Your answer must consist solely of the lines from the start of the entries below through the line with "int(digit)) % len(string_n)", unchanged.
# # # # # # #
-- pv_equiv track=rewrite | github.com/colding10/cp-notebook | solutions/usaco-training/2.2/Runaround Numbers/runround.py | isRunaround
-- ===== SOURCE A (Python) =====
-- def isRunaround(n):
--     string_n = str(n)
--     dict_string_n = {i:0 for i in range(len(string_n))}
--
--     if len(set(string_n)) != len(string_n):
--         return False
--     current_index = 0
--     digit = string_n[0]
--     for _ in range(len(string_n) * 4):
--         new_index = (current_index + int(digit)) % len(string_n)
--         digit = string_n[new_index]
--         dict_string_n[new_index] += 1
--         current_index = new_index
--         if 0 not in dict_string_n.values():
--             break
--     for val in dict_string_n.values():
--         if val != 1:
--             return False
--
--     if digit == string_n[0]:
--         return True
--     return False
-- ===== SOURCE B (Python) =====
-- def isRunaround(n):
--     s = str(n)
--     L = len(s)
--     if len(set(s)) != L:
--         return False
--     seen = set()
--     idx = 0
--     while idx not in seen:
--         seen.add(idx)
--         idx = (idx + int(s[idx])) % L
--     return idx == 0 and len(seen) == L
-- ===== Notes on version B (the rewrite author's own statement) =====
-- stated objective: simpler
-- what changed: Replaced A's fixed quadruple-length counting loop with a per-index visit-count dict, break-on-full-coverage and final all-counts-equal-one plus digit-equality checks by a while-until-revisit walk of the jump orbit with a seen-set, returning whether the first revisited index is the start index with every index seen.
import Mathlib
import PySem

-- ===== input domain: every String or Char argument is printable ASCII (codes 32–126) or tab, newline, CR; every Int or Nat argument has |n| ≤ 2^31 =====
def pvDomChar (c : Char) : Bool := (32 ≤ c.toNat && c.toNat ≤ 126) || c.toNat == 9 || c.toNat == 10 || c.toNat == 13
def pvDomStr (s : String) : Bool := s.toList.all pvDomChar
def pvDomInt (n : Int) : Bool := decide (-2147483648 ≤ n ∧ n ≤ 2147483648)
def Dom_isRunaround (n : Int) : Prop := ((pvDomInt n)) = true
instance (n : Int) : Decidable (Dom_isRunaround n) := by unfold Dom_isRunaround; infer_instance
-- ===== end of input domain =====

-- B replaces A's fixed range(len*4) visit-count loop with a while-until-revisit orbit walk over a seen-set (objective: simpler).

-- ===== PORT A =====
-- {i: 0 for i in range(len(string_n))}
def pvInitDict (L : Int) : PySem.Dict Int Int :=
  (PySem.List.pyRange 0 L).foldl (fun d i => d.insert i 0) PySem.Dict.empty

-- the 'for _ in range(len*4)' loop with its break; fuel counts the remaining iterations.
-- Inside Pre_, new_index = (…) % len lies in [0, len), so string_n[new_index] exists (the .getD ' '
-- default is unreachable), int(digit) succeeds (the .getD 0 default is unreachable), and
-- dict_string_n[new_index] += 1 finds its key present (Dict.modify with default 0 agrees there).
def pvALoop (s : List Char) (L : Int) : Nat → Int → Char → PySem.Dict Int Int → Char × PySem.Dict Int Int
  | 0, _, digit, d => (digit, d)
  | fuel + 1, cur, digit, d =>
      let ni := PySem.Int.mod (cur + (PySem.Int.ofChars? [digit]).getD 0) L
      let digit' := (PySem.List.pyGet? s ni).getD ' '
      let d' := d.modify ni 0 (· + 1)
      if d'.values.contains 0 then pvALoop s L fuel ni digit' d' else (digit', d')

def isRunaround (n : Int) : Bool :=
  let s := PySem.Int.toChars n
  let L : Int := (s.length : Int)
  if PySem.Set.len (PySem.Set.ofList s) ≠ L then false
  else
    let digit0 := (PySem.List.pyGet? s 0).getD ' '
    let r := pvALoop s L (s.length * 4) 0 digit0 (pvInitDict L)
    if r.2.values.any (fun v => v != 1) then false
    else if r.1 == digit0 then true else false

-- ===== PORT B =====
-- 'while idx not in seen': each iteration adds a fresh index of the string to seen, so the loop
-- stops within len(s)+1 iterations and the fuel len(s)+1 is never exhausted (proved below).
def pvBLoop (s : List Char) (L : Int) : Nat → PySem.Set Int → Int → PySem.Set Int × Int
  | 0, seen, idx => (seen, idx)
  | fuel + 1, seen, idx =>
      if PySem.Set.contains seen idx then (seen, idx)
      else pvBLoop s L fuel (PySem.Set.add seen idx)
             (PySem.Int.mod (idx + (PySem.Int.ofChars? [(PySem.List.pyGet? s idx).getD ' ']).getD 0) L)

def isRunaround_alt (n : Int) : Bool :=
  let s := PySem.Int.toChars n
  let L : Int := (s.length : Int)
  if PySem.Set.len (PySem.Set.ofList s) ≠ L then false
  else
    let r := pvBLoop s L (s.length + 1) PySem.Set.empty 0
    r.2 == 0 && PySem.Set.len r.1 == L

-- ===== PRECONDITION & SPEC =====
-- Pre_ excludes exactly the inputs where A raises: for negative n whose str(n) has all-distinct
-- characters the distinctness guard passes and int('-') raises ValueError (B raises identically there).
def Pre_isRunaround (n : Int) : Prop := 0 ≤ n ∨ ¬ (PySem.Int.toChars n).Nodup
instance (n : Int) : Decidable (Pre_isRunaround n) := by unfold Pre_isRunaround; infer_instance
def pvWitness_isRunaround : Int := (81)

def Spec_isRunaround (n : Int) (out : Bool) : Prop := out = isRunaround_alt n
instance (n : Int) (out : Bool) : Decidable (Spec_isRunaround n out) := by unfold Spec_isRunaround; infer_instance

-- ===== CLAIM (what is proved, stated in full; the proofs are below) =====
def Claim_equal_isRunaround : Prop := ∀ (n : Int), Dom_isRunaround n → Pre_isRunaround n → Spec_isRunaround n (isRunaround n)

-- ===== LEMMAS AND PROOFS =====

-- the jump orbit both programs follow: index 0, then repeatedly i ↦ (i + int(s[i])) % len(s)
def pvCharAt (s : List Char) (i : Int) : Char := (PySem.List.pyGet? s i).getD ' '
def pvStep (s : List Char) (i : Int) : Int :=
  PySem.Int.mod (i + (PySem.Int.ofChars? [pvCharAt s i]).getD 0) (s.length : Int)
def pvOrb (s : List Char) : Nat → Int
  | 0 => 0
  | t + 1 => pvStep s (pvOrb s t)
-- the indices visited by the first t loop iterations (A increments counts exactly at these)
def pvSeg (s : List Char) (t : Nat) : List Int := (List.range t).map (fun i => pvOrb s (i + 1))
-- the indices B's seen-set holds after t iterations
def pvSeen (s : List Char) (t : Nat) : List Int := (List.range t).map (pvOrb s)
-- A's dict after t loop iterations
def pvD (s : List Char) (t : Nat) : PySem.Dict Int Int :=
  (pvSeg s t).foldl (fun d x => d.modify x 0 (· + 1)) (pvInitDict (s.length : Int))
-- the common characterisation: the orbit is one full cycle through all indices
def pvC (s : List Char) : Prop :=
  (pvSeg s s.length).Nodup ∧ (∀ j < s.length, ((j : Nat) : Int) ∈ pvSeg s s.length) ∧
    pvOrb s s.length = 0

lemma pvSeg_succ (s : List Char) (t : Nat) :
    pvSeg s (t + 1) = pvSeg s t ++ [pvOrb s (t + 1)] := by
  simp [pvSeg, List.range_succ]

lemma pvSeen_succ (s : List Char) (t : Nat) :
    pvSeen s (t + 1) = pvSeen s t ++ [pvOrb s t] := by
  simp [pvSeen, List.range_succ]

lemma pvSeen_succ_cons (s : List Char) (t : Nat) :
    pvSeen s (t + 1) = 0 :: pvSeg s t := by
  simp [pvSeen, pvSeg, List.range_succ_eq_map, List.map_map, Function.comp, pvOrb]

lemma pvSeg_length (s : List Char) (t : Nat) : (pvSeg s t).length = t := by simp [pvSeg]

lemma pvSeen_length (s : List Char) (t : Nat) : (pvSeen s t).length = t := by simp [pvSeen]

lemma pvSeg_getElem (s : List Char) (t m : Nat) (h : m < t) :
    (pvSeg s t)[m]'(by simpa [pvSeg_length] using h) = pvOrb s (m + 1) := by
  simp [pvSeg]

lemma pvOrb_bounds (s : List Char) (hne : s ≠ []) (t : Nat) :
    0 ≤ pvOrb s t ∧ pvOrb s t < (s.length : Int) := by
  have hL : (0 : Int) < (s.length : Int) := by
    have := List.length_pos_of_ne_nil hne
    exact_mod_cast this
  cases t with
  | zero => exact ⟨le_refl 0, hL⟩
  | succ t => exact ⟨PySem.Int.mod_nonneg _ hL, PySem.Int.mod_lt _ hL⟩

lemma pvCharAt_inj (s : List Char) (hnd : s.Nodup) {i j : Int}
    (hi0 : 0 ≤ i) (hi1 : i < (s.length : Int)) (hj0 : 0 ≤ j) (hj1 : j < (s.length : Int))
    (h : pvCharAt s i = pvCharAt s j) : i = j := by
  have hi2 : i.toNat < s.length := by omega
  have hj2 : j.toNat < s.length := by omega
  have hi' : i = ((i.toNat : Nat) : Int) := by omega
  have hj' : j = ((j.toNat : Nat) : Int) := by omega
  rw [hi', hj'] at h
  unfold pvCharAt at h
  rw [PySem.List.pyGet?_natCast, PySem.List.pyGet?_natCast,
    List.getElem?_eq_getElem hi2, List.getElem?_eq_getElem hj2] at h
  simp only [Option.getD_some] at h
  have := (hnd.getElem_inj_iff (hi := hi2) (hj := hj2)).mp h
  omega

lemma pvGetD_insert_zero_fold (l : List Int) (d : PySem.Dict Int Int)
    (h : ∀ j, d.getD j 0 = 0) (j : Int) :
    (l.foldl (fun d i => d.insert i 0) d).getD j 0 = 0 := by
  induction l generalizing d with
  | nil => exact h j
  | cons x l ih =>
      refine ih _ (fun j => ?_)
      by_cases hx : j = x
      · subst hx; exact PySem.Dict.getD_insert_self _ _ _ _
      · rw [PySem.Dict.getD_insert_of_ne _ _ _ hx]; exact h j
# # # # # # #
RESULT OF THIS TASK:
-- pv_equiv track=rewrite | github.com/colding10/cp-notebook | solutions/usaco-training/2.2/Runaround Numbers/runround.py | isRunaround
-- ===== SOURCE A (Python) =====
-- def isRunaround(n):
--     string_n = str(n)
--     dict_string_n = {i:0 for i in range(len(string_n))}
--
--     if len(set(string_n)) != len(string_n):
--         return False
--     current_index = 0
--     digit = string_n[0]
--     for _ in range(len(string_n) * 4):
--         new_index = (current_index + int(digit)) % len(string_n)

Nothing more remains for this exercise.